Task directions ::
Every entry should be reproduced word for word.

Entries provided ::

---------------

-- pv_equiv track=rewrite | github.com/BobbyBlanco400/nexus-cos | services/router.py | route_ai_request
-- ===== SOURCE A (Python) =====
-- from typing import Dict, Any
--
-- AI_SERVICES = {
--     'puabo_api_ai_hf': {
--         'name': 'PUABO API/AI-HF Hybrid',
--         'url': 'http://localhost:3401',
--         'capabilities': [
--             'text-generation',
--             'text-classification',
--             'question-answering',
--             'summarization',
--             'translation'
--         ],
--         'enabled': True
--     }
-- }
--
-- def route_ai_request(task_type: str) -> Dict[str, Any]:
--     """
--     Route AI request to appropriate service based on task type
--
--     Args:
--         task_type: Type of AI task (e.g., 'text-generation', 'summarization')
--
--     Returns:
--         Service configuration for handling the request
--     """
--     for service_id, service_config in AI_SERVICES.items():
--         if service_config['enabled'] and task_type in service_config['capabilities']:
--             return {
--                 'service': service_id,
--                 'url': service_config['url'],
--                 'name': service_config['name']
--             }
--
--     return {
--         'error': f'No service available for task type: {task_type}'
--     }
-- ===== SOURCE B (Python) =====
-- from typing import Dict, Any
--
-- AI_SERVICES = {
--     'puabo_api_ai_hf': {
--         'name': 'PUABO API/AI-HF Hybrid',
--         'url': 'http://localhost:3401',
--         'capabilities': [
--             'text-generation',
--             'text-classification',
--             'question-answering',
--             'summarization',
--             'translation'
--         ],
--         'enabled': True
--     }
-- }
--
-- # Built once at module load: capability -> result dict; setdefault keeps the
-- # FIRST enabled service offering each capability (matches A's first-match order).
-- CAP_TO_SERVICE: Dict[str, Dict[str, Any]] = {}
-- for _sid, _cfg in AI_SERVICES.items():
--     if _cfg['enabled']:
--         for _cap in _cfg['capabilities']:
--             CAP_TO_SERVICE.setdefault(_cap, {
--                 'service': _sid,
--                 'url': _cfg['url'],
--                 'name': _cfg['name']
--             })
--
-- def route_ai_request(task_type: str) -> Dict[str, Any]:
--     hit = CAP_TO_SERVICE.get(task_type)
--     if hit is not None:
--         return dict(hit)
--     return {'error': f'No service available for task type: {task_type}'}
-- ===== Notes on version B (the rewrite author's own statement) =====
-- stated objective: faster
-- what changed: B precomputes at module load a capability->service table (setdefault keeps the first enabled service per capability), so each call is a single dict lookup instead of a per-call scan over all services and their capability lists.
import Mathlib
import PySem

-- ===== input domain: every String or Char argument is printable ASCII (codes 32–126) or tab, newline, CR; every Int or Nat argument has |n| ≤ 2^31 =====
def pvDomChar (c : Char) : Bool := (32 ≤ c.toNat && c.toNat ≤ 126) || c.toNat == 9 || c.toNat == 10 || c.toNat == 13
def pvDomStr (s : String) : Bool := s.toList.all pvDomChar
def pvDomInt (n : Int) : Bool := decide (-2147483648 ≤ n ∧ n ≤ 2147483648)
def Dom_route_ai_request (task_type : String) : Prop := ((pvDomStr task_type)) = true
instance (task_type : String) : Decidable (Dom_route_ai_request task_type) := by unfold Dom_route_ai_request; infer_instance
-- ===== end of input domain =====

-- B replaces A's per-call scan over services with a table built once at module load; each call is one lookup (objective: faster, constant-factor).

-- ===== PORT A =====
-- AI_SERVICES: (service_id, name, url, capabilities, enabled), in insertion order
def pvAIServices : List (String × String × String × List String × Bool) :=
  [("puabo_api_ai_hf", "PUABO API/AI-HF Hybrid", "http://localhost:3401",
    ["text-generation", "text-classification", "question-answering", "summarization", "translation"], true)]

-- the 'for service_id, service_config in AI_SERVICES.items()' loop, with early return
def pvRouteLoop (task_type : String) : List (String × String × String × List String × Bool) → List (String × String)
  | [] => [("error", "No service available for task type: " ++ task_type)]
  | (sid, name, url, caps, enabled) :: rest =>
      if enabled && caps.contains task_type then
        [("service", sid), ("url", url), ("name", name)]
      else pvRouteLoop task_type rest

def route_ai_request (task_type : String) : List (String × String) :=
  pvRouteLoop task_type pvAIServices

-- ===== PORT B =====
-- module-load loop building CAP_TO_SERVICE with setdefault (first enabled service wins)
def pvCapToService : PySem.Dict String (List (String × String)) :=
  pvAIServices.foldl
    (fun d svc =>
      match svc with
      | (sid, name, url, caps, enabled) =>
        if enabled then
          caps.foldl (fun d cap =>
            d.setdefault cap [("service", sid), ("url", url), ("name", name)]) d
        else d)
    PySem.Dict.empty

def route_ai_request_alt (task_type : String) : List (String × String) :=
  match pvCapToService.get? task_type with
  | some hit => hit
  | none => [("error", "No service available for task type: " ++ task_type)]

-- ===== PRECONDITION & SPEC =====
def Spec_route_ai_request (task_type : String) (out : List (String × String)) : Prop := out = route_ai_request_alt task_type
instance (task_type : String) (out : List (String × String)) : Decidable (Spec_route_ai_request task_type out) := by unfold Spec_route_ai_request; infer_instance

-- ===== CLAIM (what is proved, stated in full; the proofs are below) =====
def Claim_equal_route_ai_request : Prop := ∀ (task_type : String), Dom_route_ai_request task_type → Spec_route_ai_request task_type (route_ai_request task_type)

-- ===== LEMMAS AND PROOFS =====
-- the module-load fold evaluates to a literal dict
theorem pvCapToService_eval : pvCapToService = PySem.Dict.mk
    [("text-generation",
      [("service", "puabo_api_ai_hf"), ("url", "http://localhost:3401"), ("name", "PUABO API/AI-HF Hybrid")]),
     ("text-classification",
      [("service", "puabo_api_ai_hf"), ("url", "http://localhost:3401"), ("name", "PUABO API/AI-HF Hybrid")]),
     ("question-answering",
      [("service", "puabo_api_ai_hf"), ("url", "http://localhost:3401"), ("name", "PUABO API/AI-HF Hybrid")]),
     ("summarization",
      [("service", "puabo_api_ai_hf"), ("url", "http://localhost:3401"), ("name", "PUABO API/AI-HF Hybrid")]),
     ("translation",
      [("service", "puabo_api_ai_hf"), ("url", "http://localhost:3401"), ("name", "PUABO API/AI-HF Hybrid")])] := by
  decide

-- ===== VERDICT (by name: the statement is the Claim_ definition above) =====
theorem route_ai_request_spec : Claim_equal_route_ai_request := by
  intro t _
  unfold Spec_route_ai_request route_ai_request route_ai_request_alt
  rw [pvCapToService_eval]
  by_cases h1 : t = "text-generation" <;>
  by_cases h2 : t = "text-classification" <;>
  by_cases h3 : t = "question-answering" <;>
  by_cases h4 : t = "summarization" <;>
  by_cases h5 : t = "translation" <;>
  simp [pvRouteLoop, pvAIServices, PySem.Dict.get?_mk_cons, h1, h2, h3, h4, h5] <;>
  simp_all [PySem.Dict.get?, eq_comm]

---------------

Expected output ::
-- pv_equiv track=rewrite | github.com/BobbyBlanco400/nexus-cos | services/router.py | route_ai_request
-- ===== SOURCE A (Python) =====
-- from typing import Dict, Any
--
-- AI_SERVICES = {
--     'puabo_api_ai_hf': {
--         'name': 'PUABO API/AI-HF Hybrid',
--         'url': 'http://localhost:3401',
--         'capabilities': [
--             'text-generation',
--             'text-classification',
--             'question-answering',
--             'summarization',
--             'translation'
--         ],
--         'enabled': True
--     }
-- }
--
-- def route_ai_request(task_type: str) -> Dict[str, Any]:
--     """
--     Route AI request to appropriate service based on task type
--
--     Args:
--         task_type: Type of AI task (e.g., 'text-generation', 'summarization')
--
--     Returns:
--         Service configuration for handling the request
--     """
--     for service_id, service_config in AI_SERVICES.items():
--         if service_config['enabled'] and task_type in service_config['capabilities']:
--             return {
--                 'service': service_id,
--                 'url': service_config['url'],
--                 'name': service_config['name']
--             }
--
--     return {
--         'error': f'No service available for task type: {task_type}'
--     }
-- ===== SOURCE B (Python) =====
-- from typing import Dict, Any
--
-- AI_SERVICES = {
--     'puabo_api_ai_hf': {
--         'name': 'PUABO API/AI-HF Hybrid',
--         'url': 'http://localhost:3401',
--         'capabilities': [
--             'text-generation',
--             'text-classification',
--             'question-answering',
--             'summarization',
--             'translation'
--         ],
--         'enabled': True
--     }
-- }
--
-- # Built once at module load: capability -> result dict; setdefault keeps the
-- # FIRST enabled service offering each capability (matches A's first-match order).
-- CAP_TO_SERVICE: Dict[str, Dict[str, Any]] = {}
-- for _sid, _cfg in AI_SERVICES.items():
--     if _cfg['enabled']:
--         for _cap in _cfg['capabilities']:
--             CAP_TO_SERVICE.setdefault(_cap, {
--                 'service': _sid,
--                 'url': _cfg['url'],
--                 'name': _cfg['name']
--             })
--
-- def route_ai_request(task_type: str) -> Dict[str, Any]:
--     hit = CAP_TO_SERVICE.get(task_type)
--     if hit is not None:
--         return dict(hit)
--     return {'error': f'No service available for task type: {task_type}'}
-- ===== Notes on version B (the rewrite author's own statement) =====
-- stated objective: faster
-- what changed: B precomputes at module load a capability->service table (setdefault keeps the first enabled service per capability), so each call is a single dict lookup instead of a per-call scan over all services and their capability lists.
import Mathlib
import PySem

-- ===== input domain: every String or Char argument is printable ASCII (codes 32–126) or tab, newline, CR; every Int or Nat argument has |n| ≤ 2^31 =====
def pvDomChar (c : Char) : Bool := (32 ≤ c.toNat && c.toNat ≤ 126) || c.toNat == 9 || c.toNat == 10 || c.toNat == 13
def pvDomStr (s : String) : Bool := s.toList.all pvDomChar
def pvDomInt (n : Int) : Bool := decide (-2147483648 ≤ n ∧ n ≤ 2147483648)
def Dom_route_ai_request (task_type : String) : Prop := ((pvDomStr task_type)) = true
instance (task_type : String) : Decidable (Dom_route_ai_request task_type) := by unfold Dom_route_ai_request; infer_instance
-- ===== end of input domain =====

-- B replaces A's per-call scan over services with a table built once at module load; each call is one lookup (objective: faster, constant-factor).

-- ===== PORT A =====
-- AI_SERVICES: (service_id, name, url, capabilities, enabled), in insertion order
def pvAIServices : List (String × String × String × List String × Bool) :=
  [("puabo_api_ai_hf", "PUABO API/AI-HF Hybrid", "http://localhost:3401",
    ["text-generation", "text-classification", "question-answering", "summarization", "translation"], true)]

-- the 'for service_id, service_config in AI_SERVICES.items()' loop, with early return
def pvRouteLoop (task_type : String) : List (String × String × String × List String × Bool) → List (String × String)
  | [] => [("error", "No service available for task type: " ++ task_type)]
  | (sid, name, url, caps, enabled) :: rest =>
      if enabled && caps.contains task_type then
        [("service", sid), ("url", url), ("name", name)]
      else pvRouteLoop task_type rest

def route_ai_request (task_type : String) : List (String × String) :=
  pvRouteLoop task_type pvAIServices

-- ===== PORT B =====
-- module-load loop building CAP_TO_SERVICE with setdefault (first enabled service wins)
def pvCapToService : PySem.Dict String (List (String × String)) :=
  pvAIServices.foldl
    (fun d svc =>
      match svc with
      | (sid, name, url, caps, enabled) =>
        if enabled then
          caps.foldl (fun d cap =>
            d.setdefault cap [("service", sid), ("url", url), ("name", name)]) d
        else d)
    PySem.Dict.empty

def route_ai_request_alt (task_type : String) : List (String × String) :=
  match pvCapToService.get? task_type with
  | some hit => hit
  | none => [("error", "No service available for task type: " ++ task_type)]

-- ===== PRECONDITION & SPEC =====
def Spec_route_ai_request (task_type : String) (out : List (String × String)) : Prop := out = route_ai_request_alt task_type
instance (task_type : String) (out : List (String × String)) : Decidable (Spec_route_ai_request task_type out) := by unfold Spec_route_ai_request; infer_instance

-- ===== CLAIM (what is proved, stated in full; the proofs are below) =====
def Claim_equal_route_ai_request : Prop := ∀ (task_type : String), Dom_route_ai_request task_type → Spec_route_ai_request task_type (route_ai_request task_type)

-- ===== LEMMAS AND PROOFS =====
-- the module-load fold evaluates to a literal dict
theorem pvCapToService_eval : pvCapToService = PySem.Dict.mk
    [("text-generation",
      [("service", "puabo_api_ai_hf"), ("url", "http://localhost:3401"), ("name", "PUABO API/AI-HF Hybrid")]),
     ("text-classification",
      [("service", "puabo_api_ai_hf"), ("url", "http://localhost:3401"), ("name", "PUABO API/AI-HF Hybrid")]),
     ("question-answering",
      [("service", "puabo_api_ai_hf"), ("url", "http://localhost:3401"), ("name", "PUABO API/AI-HF Hybrid")]),
     ("summarization",
      [("service", "puabo_api_ai_hf"), ("url", "http://localhost:3401"), ("name", "PUABO API/AI-HF Hybrid")]),
     ("translation",
      [("service", "puabo_api_ai_hf"), ("url", "http://localhost:3401"), ("name", "PUABO API/AI-HF Hybrid")])] := by
  decide

-- ===== VERDICT (by name: the statement is the Claim_ definition above) =====
theorem route_ai_request_spec : Claim_equal_route_ai_request := by
  intro t _
  unfold Spec_route_ai_request route_ai_request route_ai_request_alt
  rw [pvCapToService_eval]
  by_cases h1 : t = "text-generation" <;>
  by_cases h2 : t = "text-classification" <;>
  by_cases h3 : t = "question-answering" <;>
  by_cases h4 : t = "summarization" <;>
  by_cases h5 : t = "translation" <;>
  simp [pvRouteLoop, pvAIServices, PySem.Dict.get?_mk_cons, h1, h2, h3, h4, h5] <;>
  simp_all [PySem.Dict.get?, eq_comm]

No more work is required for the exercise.